Verbraucher müssen bei Pflegeheim-Preisen und -Qualität Einfluss nehmen
- Die Pflegebedürftigen sind in Entgeltverhandlungen unzureichend eingebunden.
- Die Betreiber haben weitgehend freie Hand, ihre Preise durchzusetzen, die Kassen führen Preisverhandlungen nur zu Lasten Dritter
- Verträge sind so gut wie nicht einsehbar.
In der Regel werden jährlich die Entgelte für die Pflegeleistungen, Unterkunft und Verpflegung allein zwischen den Kassen und den Heimbetreibern neu verhandelt.
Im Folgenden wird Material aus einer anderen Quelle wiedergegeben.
-- pv_equiv track=rewrite | github.com/zhangzhiyong0410/k230_agent | test/chat.py | split_by_marks
-- ===== SOURCE A (Python) =====
-- def split_by_marks(buffer, marks):
--     """
--     从 buffer 中尽可能切出完整段落。
--     返回: (segments, remain)
--     """
--     segments = []
--     start = 0
--
--     for i, ch in enumerate(buffer):
--         if ch in marks:
--             seg = buffer[start:i + 1].strip()
--             if seg:
--                 segments.append(seg)
--             start = i + 1
--
--     remain = buffer[start:]
--     return segments, remain
-- ===== SOURCE B (Python) =====
-- def split_by_marks(buffer, marks):
--     """
--     从 buffer 中尽可能切出完整段落。
--     返回: (segments, remain)
--     """
--     markset = set(marks)
--     pieces = []          # raw pieces, each ending with a mark
--     cur = []             # characters of the piece being built
--     for ch in buffer:
--         cur.append(ch)
--         if ch in markset:
--             pieces.append(''.join(cur))
--             cur = []
--     segments = [s for s in (p.strip() for p in pieces) if s]
--     return segments, ''.join(cur)
-- ===== Notes on version B (the rewrite author's own statement) =====
-- stated objective: alternative
-- what changed: B replaces A's index-keeping scan that cuts segments by slicing buffer[start:i+1] with a character-accumulator tokenizer that builds each raw piece char by char (no indices or slicing), followed by a separate strip-and-filter pass over the pieces.
import Mathlib
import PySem

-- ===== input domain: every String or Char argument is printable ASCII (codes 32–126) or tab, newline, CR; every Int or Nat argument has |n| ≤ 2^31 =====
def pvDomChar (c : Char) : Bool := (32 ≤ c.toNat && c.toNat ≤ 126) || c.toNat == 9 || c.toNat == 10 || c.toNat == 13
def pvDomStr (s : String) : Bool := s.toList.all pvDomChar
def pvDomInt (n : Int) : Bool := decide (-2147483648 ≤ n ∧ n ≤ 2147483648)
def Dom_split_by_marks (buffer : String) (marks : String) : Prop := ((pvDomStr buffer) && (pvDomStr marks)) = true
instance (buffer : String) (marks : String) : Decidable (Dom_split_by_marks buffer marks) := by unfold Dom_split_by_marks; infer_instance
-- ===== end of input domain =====

-- B replaces A's index-and-slice scan by a character-accumulator tokenizer (build each raw
-- piece char by char, no indices/slicing) followed by a separate strip-and-filter pass
-- (alternative decomposition, same cost); equivalence of the return values is proved below.

-- ===== PORT A =====
-- A: one loop over enumerate(buffer) keeping a start index; at each mark character cut
-- buffer[start:i+1].strip() out of the buffer by slicing.
def split_by_marks (buffer : String) (marks : String) : List String × String :=
  let bl := buffer.toList
  let st : List String × Int :=
    (PySem.List.enumerate bl 0).foldl
      (fun acc p =>
        if marks.toList.contains p.2 then
          let seg := PySem.Chars.strip (PySem.List.slice bl (some acc.2) (some (p.1 + 1)))
          (if seg ≠ [] then acc.1 ++ [String.ofList seg] else acc.1, p.1 + 1)
        else acc)
      ([], 0)
  (st.1, String.ofList (PySem.List.slice bl (some st.2) none))

-- ===== PORT B =====
-- B: tokenize into raw pieces with a char accumulator (no indices, no slicing), then a
-- separate pass strips each piece and keeps the non-empty ones.
def split_by_marks_alt (buffer : String) (marks : String) : List String × String :=
  let markset : PySem.Set Char := PySem.Set.ofList marks.toList
  let st : List (List Char) × List Char :=
    buffer.toList.foldl
      (fun acc ch =>
        let cur := acc.2 ++ [ch]
        if PySem.Set.contains markset ch then (acc.1 ++ [cur], [])
        else (acc.1, cur))
      ([], [])
  let segments :=
    ((st.1.map PySem.Chars.strip).filter (fun s => s ≠ [])).map String.ofList
  (segments, String.ofList st.2)

-- ===== PRECONDITION & SPEC =====
def Spec_split_by_marks (buffer : String) (marks : String) (out : List String × String) : Prop := out = split_by_marks_alt buffer marks
instance (buffer : String) (marks : String) (out : List String × String) : Decidable (Spec_split_by_marks buffer marks out) := by unfold Spec_split_by_marks; infer_instance

-- ===== CLAIM (what is proved, stated in full; the proofs are below) =====
def Claim_equal_split_by_marks : Prop := ∀ (buffer : String) (marks : String), Dom_split_by_marks buffer marks → Spec_split_by_marks buffer marks (split_by_marks buffer marks)

-- ===== LEMMAS AND PROOFS =====

-- the strip-and-filter pass of B, as a function of the raw pieces
def pvClean (ps : List (List Char)) : List String :=
  ((ps.map PySem.Chars.strip).filter (fun s => s ≠ [])).map String.ofList

theorem pvClean_append_singleton (ps : List (List Char)) (c : List Char) :
    pvClean (ps ++ [c])
      = pvClean ps ++ (if PySem.Chars.strip c ≠ [] then [String.ofList (PySem.Chars.strip c)] else []) := by
  by_cases h : PySem.Chars.strip c = [] <;> simp [pvClean, h]

theorem contains_ofList_eq (l : List Char) (c : Char) :
    PySem.Set.contains (PySem.Set.ofList l) c = l.contains c := by
  by_cases h : c ∈ l <;>
    simp [PySem.Set.mem_ofList, h]

-- loop invariant: A's (segments, start) state corresponds to B's (pieces, cur) state
theorem loop_inv (bl mk : List Char) :
    ∀ (t pre : List Char) (start : Nat) (segs : List String) (pieces : List (List Char)),
      bl = pre ++ t → start ≤ pre.length →
      segs = pvClean pieces →
      (let stA :=
        (PySem.List.enumerate t (pre.length : Int)).foldl
          (fun acc p =>
            if mk.contains p.2 then
              let seg := PySem.Chars.strip (PySem.List.slice bl (some acc.2) (some (p.1 + 1)))
              (if seg ≠ [] then acc.1 ++ [String.ofList seg] else acc.1, p.1 + 1)
            else acc)
          (segs, (start : Int));
       let stB :=
        t.foldl
          (fun acc ch =>
            let cur := acc.2 ++ [ch]
            if mk.contains ch then (acc.1 ++ [cur], ([] : List Char)) else (acc.1, cur))
          (pieces, pre.drop start);
       stA.1 = pvClean stB.1 ∧ PySem.List.slice bl (some stA.2) none = stB.2) := by
  intro t
  induction t with
  | nil =>
    intro pre start segs pieces hbl hle hsegs
    simp only [PySem.List.enumerate_nil, List.foldl_nil]
    refine ⟨hsegs, ?_⟩
    rw [PySem.List.slice_from_natCast, hbl]
    simp
  | cons ch t ih =>
    intro pre start segs pieces hbl hle hsegs
    simp only [PySem.List.enumerate_cons, List.foldl_cons]
    by_cases hm : mk.contains ch = true
    · simp only [hm, if_pos]
      have hslice : PySem.List.slice bl (some (start : Int)) (some ((pre.length : Int) + 1))
          = pre.drop start ++ [ch] := by
        have : ((pre.length : Int) + 1) = ((pre.length + 1 : Nat) : Int) := by push_cast; ring
        rw [this, PySem.List.slice_natCast, hbl]
        rw [List.drop_append_of_le_length hle]
        have hlen : pre.length + 1 - start = (pre.drop start).length + 1 := by
          simp [List.length_drop]; omega
        rw [hlen, List.take_append]
        simp
      have := ih (pre ++ [ch]) ((pre ++ [ch]).length)
        (if PySem.Chars.strip (pre.drop start ++ [ch]) ≠ [] then
            segs ++ [String.ofList (PySem.Chars.strip (pre.drop start ++ [ch]))] else segs)
        (pieces ++ [pre.drop start ++ [ch]])
        (by simpa using hbl) (le_refl _)
        (by rw [pvClean_append_singleton, hsegs]
            by_cases h : PySem.Chars.strip (pre.drop start ++ [ch]) = [] <;> simp [h])
      simp only [List.drop_length, hslice] at this ⊢
      simp only [List.length_append, List.length_cons, List.length_nil] at this
      convert this using 3
    · simp only [hm, if_neg, Bool.false_eq_true, not_false_iff]
      have hdrop : (pre ++ [ch]).drop start = pre.drop start ++ [ch] :=
        List.drop_append_of_le_length hle
      have := ih (pre ++ [ch]) start segs pieces (by simpa using hbl)
        (by simp; omega) hsegs
      rw [hdrop] at this
      simp only [List.length_append, List.length_cons, List.length_nil] at this
      convert this using 3

-- ===== VERDICT (by name: the statement is the Claim_ definition above) =====
theorem split_by_marks_spec : Claim_equal_split_by_marks := by
  intro buffer marks _
  unfold Spec_split_by_marks split_by_marks split_by_marks_alt
  simp only [contains_ofList_eq]
  have h := loop_inv buffer.toList marks.toList buffer.toList [] 0 [] []
    (by simp) (by simp) (by simp [pvClean])
  simp only [List.length_nil, Nat.cast_zero, List.drop_nil] at h
  obtain ⟨h1, h2⟩ := h
  refine Prod.ext ?_ ?_
  · simpa [pvClean] using h1
  · simpa using congrArg String.ofList h2
-- ===== CLAIM (what is proved, stated in full; the proofs are below) =====
def Claim_equal_greedy_order : Prop := ∀ (houses : List Int), Dom_greedy_order houses → Spec_greedy_order houses (greedy_order houses)

-- ===== LEMMAS AND PROOFS =====

def minStep (key : Int → Int) (m y : Int) : Int := if key y < key m then y else m

theorem min?_cons (key : Int → Int) : ∀ (t : List Int) (x : Int),
    PySem.List.min? (x :: t) key = some (t.foldl (minStep key) x) := by
  intro t
  induction t with
  | nil => intro x; rfl
  | cons y t ih =>
    intro x
    have h1 : PySem.List.min? (x :: y :: t) key
        = PySem.List.min? (minStep key x y :: t) key := by
      simp only [PySem.List.min?, List.foldl_cons, minStep]
      by_cases h : key y < key x <;> simp [h]
    rw [h1, ih]
    simp [List.foldl_cons]

theorem foldl_min_keep (key : Int → Int) : ∀ (t : List Int) (b : Int),
    (∀ y ∈ t, ¬ key y < key b) → t.foldl (minStep key) b = b := by
  intro t
  induction t with
  | nil => intro b _; rfl
  | cons y t ih =>
    intro b h
    simp only [List.foldl_cons, minStep, if_neg (h y (by simp))]
    exact ih b fun z hz => h z (by simp [hz])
Dabei wird auch festgelegt, wieviel Personal das Heim vorhalten muss. Daraus leitet sich die Höhe der Pflegesätze ab. Diese sind für die in dem Heim versorgten Pflegebedürftigen und deren Kostenträger „unmittelbar verbindlich“ (§ 85 SGB XI). Das heißt, diejenigen, die die vereinbarten Leistungen erhalten und dafür dann auch zahlen müssen, sind in die Verhandlungen nicht eingebunden. Zwar wird vor den Verhandlungen der jeweilige Bewohnerbeirat um eine Stellungnahme gebeten, aber in der Realität fehlt den Beiratsmitgliedern das notwendige Fachwissen. In der Folge hat der Bewohnerbeirat hier meist nur eine Alibi-Funktion oder aber seine Einwände werden ignoriert.
Laut Gesetz sollen zwar die Kassen im Rahmen der Verhandlungen die Interessen der Pflegebedürftigen als sogenannte „Sachwalter“ wahrnehmen. Die Realität sieht aber anders aus. Die Kassen zahlen nur einen gesetzlich festgelegten, unveränderbaren Zuschuss zu den Pflegekosten. Darüber hinausgehende Kosten wie etwa die für Unterkunft, Verpflegung, Investitionen und auch für Gehaltserhöhungen des Personals müssen die Pflegebedürftigen allein tragen. Die Kassen haben dadurch schon systembedingt keinen Anreiz, sich den Preisforderungen der Heime entgegenzustellen. Von Seiten der Kassen erfolgt lediglich eine Angemessenheits- und Plausibilitätsprüfung. Das heißt, die Betreiber haben weitgehend freie Hand, die von ihnen gewünschten Preise durchzusetzen, wenn sie diese entsprechend begründen. Anders gesagt: Die Kassen führen Preisverhandlungen „zu Lasten Dritter“. Hier stellt sich die Frage, ob dies nicht grundsätzlich gesetzeswidrig ist.
Rechtlich zweifelhaft ist auch die Praxis, dass die abgeschlossenen Verträge zwischen Kassen und Betreibern den einzelnen Verbrauchern gegenüber nicht offengelegt werden. Sie müssen zahlen, wissen aber nicht wofür. Allenfalls teilt man ihnen den Inhalt nach gezielter individueller Nachfrage mit. Verbraucherschutzorganisationen erhalten keine Einsicht. Der BIVA-Pflegeschutzbund, der anhand der vereinbarten Soll-Personalschlüssel erfahren möchte, ob Beschwerden über schlechte Pflege durch unzureichende Personalausstattung zu erklären sind, hat keine Handhabe. Mit dem Hinweis auf schützenswerte Betriebs- und Geschäftsgeheimnisse wird der Einblick in den meisten Fällen verwehrt.
BIVA-Forderungen
- An den Pflegesatzverhandlungen müssen Betroffenen-Vertreter teilnehmen und mit verhandeln können
- Heimbeiräte müssen fachlich unterstützt werden, um eine fundierte Stellungnahme zu den neu verhandelten Entgelten abgeben zu können
- Der „Pflegekunde“ muss bei Preiserhöhungen erfahren, was in dem ausgehandelten Preis enthalten ist, ähnlich wie ein Mieter, der erfahren muss, wie sich Miet- und Nebenkostenerhöhungen zusammensetzen.
- Die Zusammensetzung der Entgelte müssen auch Verbraucherschutzorganisationen, wie dem BIVA-Pflegeschutzbund, gegenüber offengelegt werden.